Looking for a New Year’s Resolution? Well, one black couple has an idea worth discussing. Here’s news of a very interesting study . . .

Chicago Sun-Times (via blackelectorate.com)

by Cheryl V. Jackson,

Consumers worldwide might be tightening their belts, but Maggie Anderson’s mind is black with plots to spend.

Her Oak Park family is publicly committing to a year of buying from black-owned business and supporting black professionals exclusively, starting Jan. 1. (emphasis added)

These days, she’s searching frantically for black-owned firms for staple items and services, until she and her husband, John, can broaden their awareness of businesses and professionals. . .

And they’re aware of the challenges that lay ahead . . .

continued from Chicago Sun-Times:

The couple are prepared to potentially pay more for services and put more miles on their cars to patronize the businesses.

“I’m ready to buy $300 worth of groceries at a time,” Maggie said.

Michael Bennett, director of DePaul University’s Egan Urban Center and a researcher helping to measure the Anderson impact, said this effort stands out from the loads of buy-black initiatives he has seen over his 64 years.

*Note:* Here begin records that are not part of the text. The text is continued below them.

-- pv_equiv track=rewrite | github.com/JulieCJWu/siWalk | src/create_more_features.py | lone_bulge
-- ===== SOURCE A (Python) =====
-- def lone_bulge(seq, fold):
--   """Count A/T/C/G at the center of lone-bulge motifs ).), (.(, ).( in the fold string."""
--   d = {'A':0, 'T':0, 'C':0, 'G':0,}
--   patterns = [').)', '(.(', ').(']
--   for pattern in patterns:
--     matches = find_all_overlapping_matches(fold, pattern)
--     for i in matches:
--       mid_nucleotide = seq[i+1]
--       if mid_nucleotide not in ['A', 'T', 'C', 'G']: continue
--       d[mid_nucleotide] += 1
--   return d
--
-- def find_all_overlapping_matches(seq, substring):
--   """Return start indices of all overlapping occurrences of *substring* in *seq*."""
--   matches = []
--   start = 0
--   while start < len(seq):
--     start = seq.find(substring, start)
--     if start == -1:
--         break
--     matches.append(start)
--     start += 1
--   return matches
-- ===== SOURCE B (Python) =====
-- def lone_bulge(seq, fold):
--   """Count A/T/C/G at the center of lone-bulge motifs ).), (.(, ).( in the fold string."""
--   d = {'A': 0, 'T': 0, 'C': 0, 'G': 0}
--   patterns = {').)', '(.(', ').('}
--   for i in range(len(fold) - 2):
--     if fold[i:i+3] in patterns:
--       m = seq[i+1]
--       if m in d:
--         d[m] += 1
--   return d
-- ===== Notes on version B (the rewrite author's own statement) =====
-- stated objective: simpler
-- what changed: One left-to-right pass over the fold testing each 3-char window against the pattern set, instead of three separate repeated str.find scans via a find_all_overlapping_matches helper.
import Mathlib
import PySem

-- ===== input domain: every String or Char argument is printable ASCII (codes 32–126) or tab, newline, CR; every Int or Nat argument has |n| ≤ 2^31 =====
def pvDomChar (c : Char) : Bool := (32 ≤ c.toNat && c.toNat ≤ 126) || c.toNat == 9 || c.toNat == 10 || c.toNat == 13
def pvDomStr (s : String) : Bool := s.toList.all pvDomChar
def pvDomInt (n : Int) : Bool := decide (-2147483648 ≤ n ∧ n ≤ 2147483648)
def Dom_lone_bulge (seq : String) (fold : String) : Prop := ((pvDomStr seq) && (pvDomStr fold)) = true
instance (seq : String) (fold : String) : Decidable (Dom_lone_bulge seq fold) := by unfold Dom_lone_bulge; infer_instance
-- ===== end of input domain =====

-- B replaces A's three repeated str.find scans (via a find_all_overlapping_matches helper)
-- by a single left-to-right pass testing each 3-char window of the fold; objective: simpler.


-- ===== PORT A =====
-- the while-loop of find_all_overlapping_matches; fuel (= len(s)+1) only makes the
-- same computation total: 'start' grows by ≥ 1 per iteration, so the fuel never runs out
def pvFindLoop (s : String) (substring : String) : Nat → Int → List Int → List Int
  | 0, _, ms => ms
  | fuel + 1, start, ms =>
    if start < PySem.Str.len s then
      let start' := PySem.Str.findFrom s substring start none
      if start' = -1 then ms
      else pvFindLoop s substring fuel (start' + 1) (ms ++ [start'])
    else ms

def find_all_overlapping_matches (s : String) (substring : String) : List Int :=
  pvFindLoop s substring (s.toList.length + 1) 0 []

-- loop body of A: mid_nucleotide = seq[i+1]; guard; d[mid] += 1
def pvUpdA (seq : String) (d : PySem.Dict String Int) (i : Int) : PySem.Dict String Int :=
  match PySem.Str.pyGet? seq (i + 1) with
  | none => d   -- Python raises IndexError here; such inputs are excluded by Pre_
  | some mid =>
    if String.ofList [mid] ∉ (["A", "T", "C", "G"] : List String) then d
    else d.modify (String.ofList [mid]) 0 (· + 1)

def lone_bulge (seq : String) (fold : String) : List (String × Int) :=
  let d0 : PySem.Dict String Int := PySem.Dict.ofList [("A", 0), ("T", 0), ("C", 0), ("G", 0)]
  let patterns : List String := [").)", "(.(", ").("]
  let d := patterns.foldl
    (fun d pattern => (find_all_overlapping_matches fold pattern).foldl (pvUpdA seq) d) d0
  d.items

-- ===== PORT B =====
-- loop body of B: test the 3-char window, then count the center nucleotide if it is a key
def pvUpdB (seq : String) (fold : String) (patterns : PySem.Set String)
    (d : PySem.Dict String Int) (i : Int) : PySem.Dict String Int :=
  if patterns.contains (PySem.Str.slice fold (some i) (some (i + 3))) then
    match PySem.Str.pyGet? seq (i + 1) with
    | none => d   -- Python raises IndexError here; such inputs are excluded by Pre_
    | some m =>
      if d.contains (String.ofList [m]) then d.modify (String.ofList [m]) 0 (· + 1) else d
  else d

def lone_bulge_alt (seq : String) (fold : String) : List (String × Int) :=
  let d0 : PySem.Dict String Int := PySem.Dict.ofList [("A", 0), ("T", 0), ("C", 0), ("G", 0)]
  let patterns : PySem.Set String := PySem.Set.ofList [").)", "(.(", ").("]
  let d := (PySem.List.pyRange 0 (PySem.Str.len fold - 2) 1).foldl (pvUpdB seq fold patterns) d0
  d.items

-- ===== PRECONDITION & SPEC =====
-- Pre_ excludes exactly the inputs where Python A raises IndexError: a motif match in the
-- fold whose center position i+1 is not an index into seq.
def Pre_lone_bulge (seq : String) (fold : String) : Prop :=
  ∀ i : Nat, i < fold.toList.length →
    ((").)").toList <+: fold.toList.drop i ∨ ("(.(").toList <+: fold.toList.drop i ∨
      (").(").toList <+: fold.toList.drop i) →
    i + 1 < seq.toList.length
instance (seq : String) (fold : String) : Decidable (Pre_lone_bulge seq fold) := by
  unfold Pre_lone_bulge; infer_instance

def pvWitness_lone_bulge : String × String := ("CAG", "(.(")

def Spec_lone_bulge (seq : String) (fold : String) (out : List (String × Int)) : Prop := out = lone_bulge_alt seq fold
instance (seq : String) (fold : String) (out : List (String × Int)) : Decidable (Spec_lone_bulge seq fold out) := by unfold Spec_lone_bulge; infer_instance

-- ===== CLAIM (what is proved, stated in full; the proofs are below) =====
def Claim_equal_lone_bulge : Prop := ∀ (seq : String) (fold : String), Dom_lone_bulge seq fold → Pre_lone_bulge seq fold → Spec_lone_bulge seq fold (lone_bulge seq fold)

-- ===== LEMMAS AND PROOFS =====

-- the predicate "pattern pat occurs (as a prefix) at position i of the fold"
def pvOcc (fold : List Char) (pat : List Char) (i : Nat) : Bool := decide (pat <+: fold.drop i)

-- the predicate "seq[i+1] is the nucleotide x"
def pvMidIs (seq : List Char) (x : Char) (i : Nat) : Bool := seq[i + 1]? == some x

theorem pv_not_infix_not_occ {s sub : List Char} {k i : Nat} (hki : k ≤ i)
    (hno : ¬ sub <:+: s.drop k) : ¬ pvOcc s sub i = true := by
  simp only [pvOcc, decide_eq_true_eq]
  intro hpre
  apply hno
  have : s.drop i = (s.drop k).drop (i - k) := by rw [List.drop_drop]; congr 1; omega
  rw [this] at hpre
  exact hpre.isInfix.trans (List.drop_suffix _ _).isInfix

“What’s different about this one is you have a family with an income level that will allow them to search out goods and services to be extremely intentional about doing the research about following up,” Bennett said.

There’ll be challenges, he noted. Finding a black barber is easy enough, and there are plenty of black medical professionals to choose from in Chicago. But finding a black-owned utility provider? That’s tougher, he said.

Very interesting stuff. The Andersons seem to be taking a page out of President-Elect Obama’s playbook by asking the question . . . “Why not?” It takes a bit of audacity to say, “I will buy black owned.”

But again . . . Why Not? Here’s their purpose statement (after the jump):

The Ebony Experiment exists because we are not doing enough as a community to support Black business. The plight and potential of Black entrepreneurs and professionals are virtually absent from the national dialogue. We believe they are key to creating and stimulating long–term wealth in Black communities… because Black businesses create the most Black jobs, they respect and understand Black consumers and investors, and the swelling pool of Black professionals drives growth of the Black middle class.

Something needs to be done. And the Black community is energized, hungry for change, and anxious to unite and improve their situation. We are ripe and ready for The Ebony Experiment. The Presidential election has produced a palpable excitement and energy in our community. The new sense of empowerment is at its peak, and can be transferred to and leveraged by the growing Black business and professional sector. The major goal of The Ebony Experiment is to prove that average individuals and families can generate significant economic growth in the Black community if they were to commit to purchasing from Black–owned businesses and professionals.

In a year, this becomes less of a study and more of a campaign for an increasingly connected, mobilized Black community – one that fosters more interdependence and exchange between businesses, professionals, consumers and investors. United and informed, we can demand more supplier diversity, employment diversity, investment and financing, enhanced access and service from mainstream corporations and financial institutions – and a more respectable share of the Black consumer/investor dollar. The Ebony Experiment is not about The Andersons. The Ebony Experiment is about all of us. The Ebony Experiment is our movement. (The Ebony Experiment)

Who knows how successful this can be. But I do admire the effort. As noted above, in the very least, this project could provide some much-needed exposure for a lot of black businesses throughout the country.